Oh okay. I seriously thought I did something very wrong. 
I also was a bit concerned about their tummies not responding well to the raw carrot especially because it being their 1st time. So I did tell my family member who takes them out to call me if they had vomited or had any loose stools. She called me that same day reassuring me that they were just fine and that they didn't even eat all of it. 
I didn't know it was better to cook them until last night when I looked it up. But the main reason I wanted to try it because it makes them cruch on something which would be good for their teeth. I give them Greenies/Minties but a piece of carrot is healthier. I will be looking at their stools to see if they have any orange residue/ pieces. 
If I cook them it won't have the same crunch factor but this is why I give them very little and probably only once a week. 
I was also looking into making the dogs a chicken broth homemade but I honestly don't know if I should. I'm not trying to drastically change their food but I just want to start adding a bit of safe human food other than just peanut butter and turkey.


----------



## koko (Dec 9, 2013)

Hi Ari405

Our Chihuahua is 3 1/2 years old. We have been feeding him raw baby carrots all this time. Try to get the bag that has the smallest baby carrots.. At lunch we cut up 2 to 3 carrots in small pieces and add them to his food dish every day, only at lunch, they are good for him. You might see some in his tootsie rolls but nothing to worry about, Also we give him some scramble eggs 2 times a week with his dry food. We feed him Taste of the Wild. He also likes canned green beans when we have them. Good luck.


----------



## Ari1405 (Apr 18, 2017)

Since he hasn't shown any signs that his tummy can't handle carrots I plan on adding them a bit more regular mixed with his kibble. I'll try apples (no seeds or the core)
Thanks


----------



## MelodyoftheForest (Sep 11, 2015)

Raw carrots as a chew are fine, but it is true dogs can't really digest raw whole plant matter. They can't break down the cell walls of plants, so fruits and veggies need to be cooked or ground very fine for them to get any nutritional benefit. As Susan said, some dogs can handle passing undigested veggies, but others can't, so you just have to try it and see what happens.


----------



## Qbnkelt (Aug 27, 2017)

I give my guys carrots, bananas, watermelon, and apples as treats but not as a replacement for food. 
I did give my first border collie green beans when she got a little “fluffy.”
As far as yogurt, I give Greek yogurt in every meal. Taquito LOVED IT the first time he had it. I also give them scrambled eggs a couple of times a week. 
For weekend breakfast treats I give them two raw chicken wings, the Goldens get the whole wing and Taquito gets the tip. His first time he had no clue what that was about but he picked up on it. 
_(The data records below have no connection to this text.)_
theorem countP_drop_sum (l : List Int) (p : Int → Bool) (m : Nat) (hm : m ≤ l.length) :
    ((l.drop m).countP p : Int)
      = ∑ i ∈ Finset.Ico m l.length, (if p (l.getD i 0) then (1 : Int) else 0) := by
  have hall := countP_take_sum l p l.length (le_refl _)
  rw [List.take_length] at hall
  have hsplit : l.countP p = (l.take m).countP p + (l.drop m).countP p := by
    conv_lhs => rw [← List.take_append_drop m l]
    exact List.countP_append
  have htk := countP_take_sum l p m hm
  have hico : (∑ i ∈ Finset.range m, (if p (l.getD i 0) then (1:Int) else 0))
      + (∑ i ∈ Finset.Ico m l.length, (if p (l.getD i 0) then (1:Int) else 0))
      = ∑ i ∈ Finset.range l.length, (if p (l.getD i 0) then (1:Int) else 0) := by
    rw [Finset.range_eq_Ico]
    exact Finset.sum_Ico_consecutive _ (Nat.zero_le m) hm
  omega

theorem alt_fold (rep : List Int) (k : Int) :
    ∀ (xs pre seen : List Int) (total : Int),
      rep = pre ++ xs → seen.Perm pre → List.Pairwise (· ≤ ·) seen →
      ((PySem.List.enumerate xs ((pre.length : Nat) : Int)).foldl (kmajAltStep rep k) (total, seen)).1
        = total + ∑ j ∈ Finset.Ico pre.length rep.length, bterm rep k j := by
  intro xs
  induction xs with
  | nil =>
    intro pre seen total hrep hperm hs
    have : rep.length = pre.length := by rw [hrep]; simp
    simp [PySem.List.enumerate, this]
  | cons x xs ih =>
    intro pre seen total hrep hperm hs
    rw [PySem.List.enumerate_cons, List.foldl_cons,
        step_value rep k pre xs seen x total hrep hperm hs]
    obtain ⟨hsort', hperm'⟩ := insert_bisectLeft_sorted seen x hs
    have hperm'' : (PySem.List.insert seen ((PySem.List.bisectLeft seen x : Nat) : Int) x).Perm (pre ++ [x]) :=
      hperm'.trans ((hperm.cons x).trans (List.perm_append_singleton x pre).symm)
    have hrep' : rep = (pre ++ [x]) ++ xs := by rw [hrep, List.append_assoc]; rfl
    have hlen : ((pre.length : Int) + 1) = (((pre ++ [x]).length : Nat) : Int) := by simp
    rw [hlen, ih (pre ++ [x]) _ _ hrep' hperm'' hsort']
    have hlt : pre.length < rep.length := by rw [hrep]; simp
    rw [Finset.sum_eq_sum_Ico_succ_bot hlt (bterm rep k)]
    have : (pre ++ [x]).length = pre.length + 1 := by simp
    rw [this]; ring

theorem alt_eq_sum (rep : List Int) (k : Int) :
    k_maj_alt rep k = ∑ j ∈ Finset.range rep.length, bterm rep k j := by
  have h := alt_fold rep k rep [] [] 0 (by simp) (List.Perm.refl _) (by simp)
  simp only [List.length_nil, Nat.cast_zero] at h
  unfold k_maj_alt
  rw [Finset.range_eq_Ico]
  exact h.trans (by ring)

theorem a_eq_sum (rep : List Int) (k : Int) :
    k_maj rep k
      = (∑ i ∈ Finset.range rep.length,
          ((rep.drop (i + 1)).countP
            (fun y => rep.getD i 0 > y ∧ rep.getD i 0 < y + k) : Int))
        + ∑ i ∈ Finset.range (rep.length - 1),
            (if rep.getD i 0 ≥ rep.getD (i + 1) 0 + k then (i : Int) + 1 else 0) := by
  unfold k_maj
  simp only [PySem.List.len_eq]
  have hs1 : (PySem.List.pyRange 0 ((rep.length : Nat) : Int)).foldl (fun acc i =>
      (PySem.List.pyRange (i + 1) ((rep.length : Int))).foldl (fun acc2 j =>
        if PySem.List.pyGetD rep i 0 > PySem.List.pyGetD rep j 0 ∧
           PySem.List.pyGetD rep i 0 < PySem.List.pyGetD rep j 0 + k
        then acc2 + 1 else acc2) acc) 0
      = 0 + ∑ i ∈ Finset.range rep.length,
          ((rep.drop (i + 1)).countP
            (fun y => rep.getD i 0 > y ∧ rep.getD i 0 < y + k) : Int) := by
    apply foldl_pyRange_body_sum
    intro acc t ht
    have h1 : ((t : Int) + 1) = (((t + 1 : Nat)) : Int) := by push_cast; ring
    have h2 := PySem.List.foldl_pyRange_pyGetD' rep 0
      (fun acc2 y => if PySem.List.pyGetD rep (t : Int) 0 > y ∧
          PySem.List.pyGetD rep (t : Int) 0 < y + k then acc2 + 1 else acc2) acc
      (a := (t : Int) + 1) (by positivity)
    rw [h2]
    have h3 : ((t : Int) + 1).toNat = t + 1 := by omega
    rw [h3, PySem.List.pyGetD_natCast]
    exact foldl_ite_count _ _ acc
  rw [hs1]
  rcases Nat.eq_zero_or_pos rep.length with hz | hpos
  · have : rep = [] := List.length_eq_zero_iff.mp hz
    subst this
    simp [PySem.List.pyRange_one_eq_nil]
  · have hb : ((rep.length : Int)) - 1 = (((rep.length - 1 : Nat)) : Int) := by omega
    rw [hb]
    simp only [zero_add]
    apply foldl_pyRange_body_sum
    intro acc t ht
    have h1 : ((t : Int) + 1) = (((t + 1 : Nat)) : Int) := by push_cast; ring
    rw [h1, PySem.List.pyGetD_natCast, PySem.List.pyGetD_natCast]
    split_ifs with h
    · push_cast; ring
    · ring

theorem sums_eq (rep : List Int) (k : Int) :
    (∑ i ∈ Finset.range rep.length,
        ((rep.drop (i + 1)).countP
          (fun y => rep.getD i 0 > y ∧ rep.getD i 0 < y + k) : Int))
      + (∑ i ∈ Finset.range (rep.length - 1),
          (if rep.getD i 0 ≥ rep.getD (i + 1) 0 + k then (i : Int) + 1 else 0))
      = ∑ j ∈ Finset.range rep.length, bterm rep k j := by
  have hpair :
      (∑ i ∈ Finset.range rep.length,
        ((rep.drop (i + 1)).countP
          (fun y => rep.getD i 0 > y ∧ rep.getD i 0 < y + k) : Int))
      = ∑ j ∈ Finset.range rep.length,
          ((rep.take j).countP
            (fun y => rep.getD j 0 < y ∧ y < rep.getD j 0 + k) : Int) := by
    have lhs1 : ∀ i ∈ Finset.range rep.length,
        ((rep.drop (i + 1)).countP
          (fun y => rep.getD i 0 > y ∧ rep.getD i 0 < y + k) : Int)
        = ∑ j ∈ Finset.range rep.length,
            (if i + 1 ≤ j then
              (if (fun y => decide (rep.getD i 0 > y ∧ rep.getD i 0 < y + k)) (rep.getD j 0)
               then (1 : Int) else 0) else 0) := by
      intro i hi
      simp only [Finset.mem_range] at hi
      rw [countP_drop_sum rep _ (i + 1) (by omega)]
      rw [show Finset.Ico (i + 1) rep.length
            = (Finset.range rep.length).filter (fun j => i + 1 ≤ j) by
          ext j; simp [Finset.mem_Ico, Finset.mem_filter]; omega]
      rw [Finset.sum_filter]
    have rhs1 : ∀ j ∈ Finset.range rep.length,
        ((rep.take j).countP
          (fun y => rep.getD j 0 < y ∧ y < rep.getD j 0 + k) : Int)
        = ∑ i ∈ Finset.range rep.length,
            (if i + 1 ≤ j then
              (if (fun y => decide (rep.getD j 0 < y ∧ y < rep.getD j 0 + k)) (rep.getD i 0)
               then (1 : Int) else 0) else 0) := by
      intro j hj
      simp only [Finset.mem_range] at hj
      rw [countP_take_sum rep _ j (by omega)]
      rw [show Finset.range j = (Finset.range rep.length).filter (fun i => i + 1 ≤ j) by
          ext i; simp [Finset.mem_filter]; omega]
      rw [Finset.sum_filter]
    rw [Finset.sum_congr rfl lhs1, Finset.sum_congr rfl rhs1, Finset.sum_comm]
  have hadj :
      (∑ i ∈ Finset.range (rep.length - 1),
        (if rep.getD i 0 ≥ rep.getD (i + 1) 0 + k then (i : Int) + 1 else 0))
      = ∑ j ∈ Finset.range rep.length,
          (if (j : Int) + 1 < (rep.length : Int) ∧ rep.getD j 0 ≥ rep.getD (j + 1) 0 + k
           then (j : Int) + 1 else 0) := by
    have step : ∀ j ∈ Finset.range rep.length,
        (if (j : Int) + 1 < (rep.length : Int) ∧ rep.getD j 0 ≥ rep.getD (j + 1) 0 + k
         then (j : Int) + 1 else 0)
        = (if j < rep.length - 1 then
            (if rep.getD j 0 ≥ rep.getD (j + 1) 0 + k then (j : Int) + 1 else 0) else 0) := by
      intro j hj
      simp only [Finset.mem_range] at hj
      by_cases h1 : j < rep.length - 1
      · have h2 : (j : Int) + 1 < (rep.length : Int) := by omega
        simp only [h1, if_true]
        by_cases h3 : rep.getD j 0 ≥ rep.getD (j + 1) 0 + k
        · rw [if_pos ⟨h2, h3⟩, if_pos h3]
        · rw [if_neg (fun hc => h3 hc.2), if_neg h3]
      · have h2 : ¬ ((j : Int) + 1 < (rep.length : Int)) := by omega
        rw [if_neg (by tauto), if_neg h1]
    rw [Finset.sum_congr rfl step]
    conv_rhs => rw [← Finset.sum_filter]
    rw [show (Finset.range rep.length).filter (fun j => j < rep.length - 1)
          = Finset.range (rep.length - 1) by ext j; simp [Finset.mem_filter]; omega]
  rw [hpair, hadj, ← Finset.sum_add_distrib]
  rfl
Sent from my iPhone using Tapatalk Pro


----------



## Ari1405 (Apr 18, 2017)

I want to try apple. I've given them banana before but with yogurt and a bit of honey. If I'm ever eating one and if i remember I'll try feeding them a bit. I also am starting to think of it as a they'll get it for a treat instead of feeding him less kibble (especially the smallest one as he's on the thinner side) 
Buddy Bear also loves yogurt but I'm not sure if I want to give it to him every day on top of his kibble or every other day


----------



## enginesrus (Jan 21, 2018)

Cooked Broccoli and asparagus, just the tips or flower parts and smashed up nicely. 
I know, but a little bit of melted whipped butter entices them.


----------



## susan davis (Mar 25, 2011)

Remember that dogs need vegies mashed or put in a blender. They really can't digest raw vegies. I know there are dogs that love raw carrots and such, and maybe they don't have an issue, but I've read most dogs need their vegies mashed or blended.


----------



## enginesrus (Jan 21, 2018)

I forgot to mention that they are steamed and soft.


----------



## Ari1405 (Apr 18, 2017)

I've never thought about giving a dog broccoli or asparagus. Probably because I very rarely eat it myself lol


----------